» Your objective: Return all of the entries, keeping every word and mark as it is.

Listed records below:

-- pv_equiv track=rewrite | github.com/cthacker-udel/AI_Projects | csp/helpers.py | does_diagonal_hit
-- ===== SOURCE A (Python) =====
-- def does_diagonal_hit(row: int, col: int, source_row: int, source_col: int, down: bool = False, left: bool = False) -> bool:
--     tmp_row = row
--     tmp_col = col
--     while row != source_row and row > 0:
--         if row < source_row:
--             row += 1
--         else:
--             row -= 1
--         tmp_row += (1 if down else -1)
--         tmp_col += (-1 if left else 1)
--     return tmp_row == row and tmp_col == source_col
-- ===== SOURCE B (Python) =====
-- def does_diagonal_hit(row: int, col: int, source_row: int, source_col: int, down: bool = False, left: bool = False) -> bool:
--     # closed form: number of loop steps and the loop's final row, computed directly
--     if row <= 0 or row == source_row:
--         n, final = 0, row
--     elif row < source_row:
--         n, final = source_row - row, source_row
--     else:
--         final = source_row if source_row > 0 else 0
--         n = row - final
--     return row + n * (1 if down else -1) == final and col + n * (-1 if left else 1) == source_col
-- ===== Notes on version B (the rewrite author's own statement) =====
-- stated objective: faster
-- what changed: Replaces the step-by-step while loop with closed-form arithmetic computing the step count and the loop's final row directly.
import Mathlib
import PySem

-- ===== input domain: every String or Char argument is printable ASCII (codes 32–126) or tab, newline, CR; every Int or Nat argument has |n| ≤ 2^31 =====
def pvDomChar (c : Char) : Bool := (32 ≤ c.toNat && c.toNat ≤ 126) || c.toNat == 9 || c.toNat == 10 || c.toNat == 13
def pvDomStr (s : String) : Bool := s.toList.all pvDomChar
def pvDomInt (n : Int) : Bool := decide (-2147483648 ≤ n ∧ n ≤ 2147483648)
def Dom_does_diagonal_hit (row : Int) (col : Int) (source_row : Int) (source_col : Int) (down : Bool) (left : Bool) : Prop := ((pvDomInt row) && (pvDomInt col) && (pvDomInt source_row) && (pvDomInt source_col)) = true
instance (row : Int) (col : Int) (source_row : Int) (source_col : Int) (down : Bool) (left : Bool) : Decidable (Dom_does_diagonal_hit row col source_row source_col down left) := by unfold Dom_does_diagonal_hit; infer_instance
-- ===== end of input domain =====

-- B replaces A's step-by-step walk with closed-form arithmetic (step count and final row computed directly).

-- ===== PORT A =====
-- B replaces A's step-by-step walk with closed-form arithmetic (step count and final row computed directly).
-- exact number of iterations of A's while loop, used only as structural fuel for the port's recursion
def pvMeasure (row : Int) (source_row : Int) : Nat :=
  (if row = source_row ∨ row ≤ 0 then 0
   else if row < source_row then source_row - row
   else row - max source_row 0).toNat

-- literal transliteration of A's while loop; state (row, tmp_row, tmp_col); fuel only makes it total
def pvLoopA (fuel : Nat) (row : Int) (source_row : Int) (tmp_row : Int) (tmp_col : Int) (down : Bool) (left : Bool) : Int × Int × Int :=
  match fuel with
  | 0 => (row, tmp_row, tmp_col)
  | n + 1 =>
    if row ≠ source_row ∧ row > 0 then
      pvLoopA n (if row < source_row then row + 1 else row - 1) source_row
        (tmp_row + (if down then 1 else -1)) (tmp_col + (if left then -1 else 1)) down left
    else (row, tmp_row, tmp_col)

def does_diagonal_hit (row : Int) (col : Int) (source_row : Int) (source_col : Int) (down : Bool) (left : Bool) : Bool :=
  let r := pvLoopA (pvMeasure row source_row) row source_row row col down left
  decide (r.2.1 = r.1 ∧ r.2.2 = source_col)

-- ===== PORT B =====
def does_diagonal_hit_alt (row : Int) (col : Int) (source_row : Int) (source_col : Int) (down : Bool) (left : Bool) : Bool :=
  let p : Int × Int :=
    if row ≤ 0 ∨ row = source_row then (0, row)
    else if row < source_row then (source_row - row, source_row)
    else
      let f := if source_row > 0 then source_row else 0
      (row - f, f)
  decide (row + p.1 * (if down then 1 else -1) = p.2 ∧ col + p.1 * (if left then -1 else 1) = source_col)

-- ===== PRECONDITION & SPEC =====
def Spec_does_diagonal_hit (row : Int) (col : Int) (source_row : Int) (source_col : Int) (down : Bool) (left : Bool) (out : Bool) : Prop := out = does_diagonal_hit_alt row col source_row source_col down left
instance (row : Int) (col : Int) (source_row : Int) (source_col : Int) (down : Bool) (left : Bool) (out : Bool) : Decidable (Spec_does_diagonal_hit row col source_row source_col down left out) := by unfold Spec_does_diagonal_hit; infer_instance

-- ===== CLAIM (what is proved, stated in full; the proofs are below) =====
def Claim_equal_does_diagonal_hit : Prop := ∀ (row : Int) (col : Int) (source_row : Int) (source_col : Int) (down : Bool) (left : Bool), Dom_does_diagonal_hit row col source_row source_col down left → Spec_does_diagonal_hit row col source_row source_col down left (does_diagonal_hit row col source_row source_col down left)

-- ===== LEMMAS AND PROOFS =====
-- closed-form step count and final row of A's loop
def pvSteps (row source_row : Int) : Int :=
  if row ≤ 0 ∨ row = source_row then 0
  else if row < source_row then source_row - row
  else row - (if source_row > 0 then source_row else 0)

def pvFinal (row source_row : Int) : Int :=
  if row ≤ 0 ∨ row = source_row then row
  else if row < source_row then source_row
  else if source_row > 0 then source_row else 0

theorem pvLoopA_eq (n : Nat) (row source_row tmp_row tmp_col : Int) (down left : Bool)
    (hn : (n : Int) = pvSteps row source_row) :
    pvLoopA n row source_row tmp_row tmp_col down left =
      (pvFinal row source_row,
       tmp_row + pvSteps row source_row * (if down then 1 else -1),
       tmp_col + pvSteps row source_row * (if left then -1 else 1)) := by
  induction n generalizing row tmp_row tmp_col with
  | zero =>
    have h0 : pvSteps row source_row = 0 := by omega
    have hf : pvFinal row source_row = row := by
      unfold pvSteps at h0; unfold pvFinal; split_ifs at h0 ⊢ <;> omega
    rw [pvLoopA, h0, hf]; simp
  | succ n ih =>
    have hcond : row ≠ source_row ∧ row > 0 := by
      by_contra hc
      have : pvSteps row source_row = 0 := by unfold pvSteps; split_ifs <;> omega
      omega
    have hs : pvSteps row source_row =
        pvSteps (if row < source_row then row + 1 else row - 1) source_row + 1 := by
      unfold pvSteps; split_ifs <;> omega
    have hf : pvFinal (if row < source_row then row + 1 else row - 1) source_row =
        pvFinal row source_row := by
      unfold pvFinal; split_ifs <;> omega
    rw [pvLoopA, if_pos hcond, ih _ _ _ (by omega)]
    rw [hf, hs]
    simp only [Prod.mk.injEq]
    refine ⟨trivial, ?_, ?_⟩ <;> cases down <;> cases left <;> simp <;> ring

theorem pvMeasure_eq_steps (row source_row : Int) :
    (pvMeasure row source_row : Int) = pvSteps row source_row := by
  unfold pvMeasure pvSteps; split_ifs <;> omega

-- ===== VERDICT (by name: the statement is the Claim_ definition above) =====
theorem does_diagonal_hit_spec : Claim_equal_does_diagonal_hit := by
  intro row col source_row source_col down left _
  unfold Spec_does_diagonal_hit does_diagonal_hit does_diagonal_hit_alt
  rw [pvLoopA_eq _ _ _ _ _ _ _ (pvMeasure_eq_steps row source_row)]
  apply decide_eq_decide.mpr
  unfold pvSteps pvFinal
  split_ifs <;> simp <;> omega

End of Listed records.

» Output of the exercise:
-- pv_equiv track=rewrite | github.com/cthacker-udel/AI_Projects | csp/helpers.py | does_diagonal_hit
-- ===== SOURCE A (Python) =====
-- def does_diagonal_hit(row: int, col: int, source_row: int, source_col: int, down: bool = False, left: bool = False) -> bool:
--     tmp_row = row
--     tmp_col = col
--     while row != source_row and row > 0:
--         if row < source_row:
--             row += 1
--         else:
--             row -= 1
--         tmp_row += (1 if down else -1)
--         tmp_col += (-1 if left else 1)
--     return tmp_row == row and tmp_col == source_col
-- ===== SOURCE B (Python) =====
-- def does_diagonal_hit(row: int, col: int, source_row: int, source_col: int, down: bool = False, left: bool = False) -> bool:
--     # closed form: number of loop steps and the loop's final row, computed directly
--     if row <= 0 or row == source_row:
--         n, final = 0, row
--     elif row < source_row:
--         n, final = source_row - row, source_row
--     else:
--         final = source_row if source_row > 0 else 0
--         n = row - final
--     return row + n * (1 if down else -1) == final and col + n * (-1 if left else 1) == source_col
-- ===== Notes on version B (the rewrite author's own statement) =====
-- stated objective: faster
-- what changed: Replaces the step-by-step while loop with closed-form arithmetic computing the step count and the loop's final row directly.
import Mathlib
import PySem

-- ===== input domain: every String or Char argument is printable ASCII (codes 32–126) or tab, newline, CR; every Int or Nat argument has |n| ≤ 2^31 =====
def pvDomChar (c : Char) : Bool := (32 ≤ c.toNat && c.toNat ≤ 126) || c.toNat == 9 || c.toNat == 10 || c.toNat == 13
def pvDomStr (s : String) : Bool := s.toList.all pvDomChar
def pvDomInt (n : Int) : Bool := decide (-2147483648 ≤ n ∧ n ≤ 2147483648)
def Dom_does_diagonal_hit (row : Int) (col : Int) (source_row : Int) (source_col : Int) (down : Bool) (left : Bool) : Prop := ((pvDomInt row) && (pvDomInt col) && (pvDomInt source_row) && (pvDomInt source_col)) = true
instance (row : Int) (col : Int) (source_row : Int) (source_col : Int) (down : Bool) (left : Bool) : Decidable (Dom_does_diagonal_hit row col source_row source_col down left) := by unfold Dom_does_diagonal_hit; infer_instance
-- ===== end of input domain =====

-- B replaces A's step-by-step walk with closed-form arithmetic (step count and final row computed directly).

-- ===== PORT A =====
-- B replaces A's step-by-step walk with closed-form arithmetic (step count and final row computed directly).
-- exact number of iterations of A's while loop, used only as structural fuel for the port's recursion
def pvMeasure (row : Int) (source_row : Int) : Nat :=
  (if row = source_row ∨ row ≤ 0 then 0
   else if row < source_row then source_row - row
   else row - max source_row 0).toNat

-- literal transliteration of A's while loop; state (row, tmp_row, tmp_col); fuel only makes it total
def pvLoopA (fuel : Nat) (row : Int) (source_row : Int) (tmp_row : Int) (tmp_col : Int) (down : Bool) (left : Bool) : Int × Int × Int :=
  match fuel with
  | 0 => (row, tmp_row, tmp_col)
  | n + 1 =>
    if row ≠ source_row ∧ row > 0 then
      pvLoopA n (if row < source_row then row + 1 else row - 1) source_row
        (tmp_row + (if down then 1 else -1)) (tmp_col + (if left then -1 else 1)) down left
    else (row, tmp_row, tmp_col)

def does_diagonal_hit (row : Int) (col : Int) (source_row : Int) (source_col : Int) (down : Bool) (left : Bool) : Bool :=
  let r := pvLoopA (pvMeasure row source_row) row source_row row col down left
  decide (r.2.1 = r.1 ∧ r.2.2 = source_col)

-- ===== PORT B =====
def does_diagonal_hit_alt (row : Int) (col : Int) (source_row : Int) (source_col : Int) (down : Bool) (left : Bool) : Bool :=
  let p : Int × Int :=
    if row ≤ 0 ∨ row = source_row then (0, row)
    else if row < source_row then (source_row - row, source_row)
    else
      let f := if source_row > 0 then source_row else 0
      (row - f, f)
  decide (row + p.1 * (if down then 1 else -1) = p.2 ∧ col + p.1 * (if left then -1 else 1) = source_col)

-- ===== PRECONDITION & SPEC =====
def Spec_does_diagonal_hit (row : Int) (col : Int) (source_row : Int) (source_col : Int) (down : Bool) (left : Bool) (out : Bool) : Prop := out = does_diagonal_hit_alt row col source_row source_col down left
instance (row : Int) (col : Int) (source_row : Int) (source_col : Int) (down : Bool) (left : Bool) (out : Bool) : Decidable (Spec_does_diagonal_hit row col source_row source_col down left out) := by unfold Spec_does_diagonal_hit; infer_instance

-- ===== CLAIM (what is proved, stated in full; the proofs are below) =====
def Claim_equal_does_diagonal_hit : Prop := ∀ (row : Int) (col : Int) (source_row : Int) (source_col : Int) (down : Bool) (left : Bool), Dom_does_diagonal_hit row col source_row source_col down left → Spec_does_diagonal_hit row col source_row source_col down left (does_diagonal_hit row col source_row source_col down left)

-- ===== LEMMAS AND PROOFS =====
-- closed-form step count and final row of A's loop
def pvSteps (row source_row : Int) : Int :=
  if row ≤ 0 ∨ row = source_row then 0
  else if row < source_row then source_row - row
  else row - (if source_row > 0 then source_row else 0)

def pvFinal (row source_row : Int) : Int :=
  if row ≤ 0 ∨ row = source_row then row
  else if row < source_row then source_row
  else if source_row > 0 then source_row else 0

theorem pvLoopA_eq (n : Nat) (row source_row tmp_row tmp_col : Int) (down left : Bool)
    (hn : (n : Int) = pvSteps row source_row) :
    pvLoopA n row source_row tmp_row tmp_col down left =
      (pvFinal row source_row,
       tmp_row + pvSteps row source_row * (if down then 1 else -1),
       tmp_col + pvSteps row source_row * (if left then -1 else 1)) := by
  induction n generalizing row tmp_row tmp_col with
  | zero =>
    have h0 : pvSteps row source_row = 0 := by omega
    have hf : pvFinal row source_row = row := by
      unfold pvSteps at h0; unfold pvFinal; split_ifs at h0 ⊢ <;> omega
    rw [pvLoopA, h0, hf]; simp
  | succ n ih =>
    have hcond : row ≠ source_row ∧ row > 0 := by
      by_contra hc
      have : pvSteps row source_row = 0 := by unfold pvSteps; split_ifs <;> omega
      omega
    have hs : pvSteps row source_row =
        pvSteps (if row < source_row then row + 1 else row - 1) source_row + 1 := by
      unfold pvSteps; split_ifs <;> omega
    have hf : pvFinal (if row < source_row then row + 1 else row - 1) source_row =
        pvFinal row source_row := by
      unfold pvFinal; split_ifs <;> omega
    rw [pvLoopA, if_pos hcond, ih _ _ _ (by omega)]
    rw [hf, hs]
    simp only [Prod.mk.injEq]
    refine ⟨trivial, ?_, ?_⟩ <;> cases down <;> cases left <;> simp <;> ring

theorem pvMeasure_eq_steps (row source_row : Int) :
    (pvMeasure row source_row : Int) = pvSteps row source_row := by
  unfold pvMeasure pvSteps; split_ifs <;> omega

-- ===== VERDICT (by name: the statement is the Claim_ definition above) =====
theorem does_diagonal_hit_spec : Claim_equal_does_diagonal_hit := by
  intro row col source_row source_col down left _
  unfold Spec_does_diagonal_hit does_diagonal_hit does_diagonal_hit_alt
  rw [pvLoopA_eq _ _ _ _ _ _ _ (pvMeasure_eq_steps row source_row)]
  apply decide_eq_decide.mpr
  unfold pvSteps pvFinal
  split_ifs <;> simp <;> omega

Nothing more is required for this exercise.